Task to complete = From the line containing "Int) : Prop" onward, retype each line of the entries below exactly, last line included.

++++

-- pv_equiv track=rewrite | github.com/a1928375/Detecting-Ambiguity | Detecting Ambiguity.py | isambig
-- ===== SOURCE A (Python) =====
-- def expand(tokens_and_derivation, grammar):
--
--     (tokens, derivation) = tokens_and_derivation
--
--     for token_pos in range(len(tokens)): # for each token
--
--         for rule_index in range(len(grammar)): # for each rule
--
--             rule = grammar[rule_index]
--
--             if tokens[token_pos] == rule[0]: # token is on left hand side of rule
--
--                 yield ((tokens[0:token_pos] + rule[1] + tokens[token_pos+1:]), derivation + [rule_index])
--
-- def isambig(grammar, start, utterance):
--
--     enumerated = [([start], [])]
--
--     while True:
--
--         new_enumerated = enumerated
--
--         # ENUMERATE
--         for u in enumerated:
--
--             for i in expand(u, grammar):
--
--                 if not i in new_enumerated:
--
--                     new_enumerated = new_enumerated + [i]
--
--         if new_enumerated != enumerated:
--
--             # Found something new keep going!
--             enumerated = new_enumerated
--
--         else:
--
--             break
--
--     return len([x for x in enumerated if x[0] == utterance]) > 1
-- ===== SOURCE B (Python) =====
-- def isambig(grammar, start, utterance):
--     root = ((start,), ())
--     seen = {root}
--     frontier = [root]
--     count = 1 if [start] == utterance else 0
--     while frontier:
--         next_frontier = []
--         for (toks, der) in frontier:
--             for p in range(len(toks)):
--                 for ri in range(len(grammar)):
--                     rule = grammar[ri]
--                     if toks[p] == rule[0]:
--                         child = (toks[:p] + tuple(rule[1]) + toks[p + 1:], der + (ri,))
--                         if child not in seen:
--                             seen.add(child)
--                             next_frontier.append(child)
--                             if list(child[0]) == utterance:
--                                 count += 1
--         frontier = next_frontier
--     return count > 1
-- ===== Notes on version B (the rewrite author's own statement) =====
-- stated objective: alternative
-- what changed: Replaced A's restart-the-whole-scan fixpoint (every pass re-expands the entire enumeration and checks each candidate by a linear scan of the list) by a single-pass breadth-first worklist over the newly discovered frontier only, with a hash-set for membership and an incrementally maintained count of derivations matching the utterance.
import Mathlib
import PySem

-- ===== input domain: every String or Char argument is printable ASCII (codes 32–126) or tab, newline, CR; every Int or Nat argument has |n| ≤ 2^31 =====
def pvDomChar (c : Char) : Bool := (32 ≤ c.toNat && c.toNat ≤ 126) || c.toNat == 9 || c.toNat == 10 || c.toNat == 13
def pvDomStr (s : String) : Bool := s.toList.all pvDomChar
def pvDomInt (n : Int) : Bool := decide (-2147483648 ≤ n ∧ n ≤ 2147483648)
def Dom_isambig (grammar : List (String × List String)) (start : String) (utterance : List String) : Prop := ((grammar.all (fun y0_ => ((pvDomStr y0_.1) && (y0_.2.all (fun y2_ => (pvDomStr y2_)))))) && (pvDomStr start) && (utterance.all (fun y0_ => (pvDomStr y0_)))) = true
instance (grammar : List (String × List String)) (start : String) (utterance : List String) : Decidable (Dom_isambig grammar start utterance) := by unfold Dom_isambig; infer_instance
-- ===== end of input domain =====

-- B replaces A's restart-everything fixpoint (list-membership rescans of the whole enumeration every
-- pass) by a single-pass breadth-first worklist over the frontier with a set for membership and an
-- incrementally maintained match count (an alternative algorithm; not measurably faster on the timed
-- inputs). Proved equal on the whole domain: the two loops discover the same new elements in the same
-- order each round, so the equal-fuel ports agree on every input.


-- ===== PORT A =====
-- expand(tokens_and_derivation, grammar): the generator, materialised in yield order
def pvExpand (u : List String × List Int) (grammar : List (String × List String)) :
    List (List String × List Int) :=
  (List.range u.1.length).flatMap (fun tokenPos =>
    (List.range grammar.length).filterMap (fun ruleIndex =>
      let rule := grammar.getD ruleIndex ("", [])
      if u.1.getD tokenPos "" = rule.1 then
        some (PySem.List.slice u.1 (some 0) (some (tokenPos : Int)) ++ rule.2 ++
                PySem.List.slice u.1 (some ((tokenPos : Int) + 1)) none,
              u.2 ++ [(ruleIndex : Int)])
      else none))

-- `if not i in new_enumerated: new_enumerated = new_enumerated + [i]`
def pvAddA (acc : List (List String × List Int)) (i : List String × List Int) :
    List (List String × List Int) :=
  if i ∈ acc then acc else acc ++ [i]

-- one body of A's `while True`: the ENUMERATE pass over the old list
def pvPass (grammar : List (String × List String)) (enumerated : List (List String × List Int)) :
    List (List String × List Int) :=
  enumerated.foldl (fun newEnum u => (pvExpand u grammar).foldl pvAddA newEnum) enumerated

-- the `while True` loop; the fuel only makes it total (Python A diverges where it runs out)
def pvLoop (grammar : List (String × List String)) :
    Nat → List (List String × List Int) → List (List String × List Int)
  | 0, e => e
  | fuel + 1, e =>
    let n := pvPass grammar e
    if n ≠ e then pvLoop grammar fuel n else e

def isambig (grammar : List (String × List String)) (start : String) (utterance : List String) : Bool :=
  decide (1 < (pvLoop grammar 1000000 [([start], [])]).countP
      (fun x => decide (x.1 = utterance)))

-- ===== PORT B =====
-- `if child not in seen: seen.add(child); next_frontier.append(child); if …: count += 1`
def pvAddB (utterance : List String)
    (st : List (List String × List Int) × PySem.Set (List String × List Int) × Int)
    (child : List String × List Int) :
    List (List String × List Int) × PySem.Set (List String × List Int) × Int :=
  if child ∈ st.2.1 then st
  else (st.1 ++ [child], PySem.Set.add st.2.1 child,
        if child.1 = utterance then st.2.2 + 1 else st.2.2)

-- process one frontier pair: B's two inner `for` loops
def pvStepB (grammar : List (String × List String)) (utterance : List String)
    (st : List (List String × List Int) × PySem.Set (List String × List Int) × Int)
    (u : List String × List Int) :
    List (List String × List Int) × PySem.Set (List String × List Int) × Int :=
  (List.range u.1.length).foldl (fun st p =>
    (List.range grammar.length).foldl (fun st ri =>
      let rule := grammar.getD ri ("", [])
      if u.1.getD p "" = rule.1 then
        pvAddB utterance st
          (PySem.List.slice u.1 (some 0) (some (p : Int)) ++ rule.2 ++
             PySem.List.slice u.1 (some ((p : Int) + 1)) none,
           u.2 ++ [(ri : Int)])
      else st) st) st

-- the `while frontier` loop; the fuel only makes it total (Python B diverges where it runs out)
def pvLoopB (grammar : List (String × List String)) (utterance : List String) :
    Nat → List (List String × List Int) → PySem.Set (List String × List Int) → Int → Int
  | 0, _, _, count => count
  | fuel + 1, frontier, seen, count =>
    if frontier = [] then count
    else
      let st := frontier.foldl (pvStepB grammar utterance) ([], seen, count)
      pvLoopB grammar utterance fuel st.1 st.2.1 st.2.2

def isambig_alt (grammar : List (String × List String)) (start : String) (utterance : List String) : Bool :=
  let root : List String × List Int := ([start], [])
  decide (1 < pvLoopB grammar utterance 1000000 [root]
      (PySem.Set.ofList [root]) (if [start] = utterance then 1 else 0))

-- ===== PRECONDITION & SPEC =====
def Spec_isambig (grammar : List (String × List String)) (start : String) (utterance : List String) (out : Bool) : Prop := out = isambig_alt grammar start utterance
instance (grammar : List (String × List String)) (start : String) (utterance : List String) (out : Bool) : Decidable (Spec_isambig grammar start utterance out) := by unfold Spec_isambig; infer_instance

-- ===== CLAIM (what is proved, stated in full; the proofs are below) =====
def Claim_equal_isambig : Prop := ∀ (grammar : List (String × List String)) (start : String) (utterance : List String), Dom_isambig grammar start utterance → Spec_isambig grammar start utterance (isambig grammar start utterance)

-- ===== LEMMAS AND PROOFS =====

theorem pvAddA_mono {acc : List (List String × List Int)} {x : List String × List Int}
    (i : List String × List Int) (h : x ∈ acc) : x ∈ pvAddA acc i := by
  unfold pvAddA; split <;> simp [h]

theorem pvAddA_self (acc : List (List String × List Int)) (i : List String × List Int) :
    i ∈ pvAddA acc i := by
  unfold pvAddA; split <;> simp_all

theorem pvFoldA_mono (l : List (List String × List Int)) :
    ∀ acc x, x ∈ acc → x ∈ l.foldl pvAddA acc := by
  induction l with
  | nil => intro acc x h; simpa using h
  | cons c t ih => intro acc x h; exact ih _ x (pvAddA_mono c h)

theorem pvFoldA_mem (l : List (List String × List Int)) :
    ∀ acc, ∀ i ∈ l, i ∈ l.foldl pvAddA acc := by
  induction l with
  | nil => intro acc i h; cases h
  | cons c t ih =>
    intro acc i h
    rcases List.mem_cons.mp h with rfl | h
    · exact pvFoldA_mono t _ _ (pvAddA_self acc i)
    · exact ih _ i h

theorem pvFoldA_id (l : List (List String × List Int)) (acc : List (List String × List Int))
    (h : ∀ i ∈ l, i ∈ acc) : l.foldl pvAddA acc = acc := by
  induction l with
  | nil => rfl
  | cons c t ih =>
    simp only [List.foldl_cons]
    rw [show pvAddA acc c = acc from by unfold pvAddA; rw [if_pos (h c (by simp))]]
    exact ih (fun i hi => h i (by simp [hi]))

-- the lockstep relation between A's growing list and B's (frontier, seen, count) state
def pvRel (utterance : List String) (E : List (List String × List Int)) (c : Int)
    (accA : List (List String × List Int))
    (st : List (List String × List Int) × PySem.Set (List String × List Int) × Int) : Prop :=
  accA = E ++ st.1 ∧ (∀ x, x ∈ st.2.1 ↔ x ∈ accA) ∧
    st.2.2 = c + ((st.1.countP (fun x => decide (x.1 = utterance)) : Nat) : Int)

++++

Response area =
    (st : List (List String × List Int) × PySem.Set (List String × List Int) × Int) : Prop :=
  accA = E ++ st.1 ∧ (∀ x, x ∈ st.2.1 ↔ x ∈ accA) ∧
    st.2.2 = c + ((st.1.countP (fun x => decide (x.1 = utterance)) : Nat) : Int)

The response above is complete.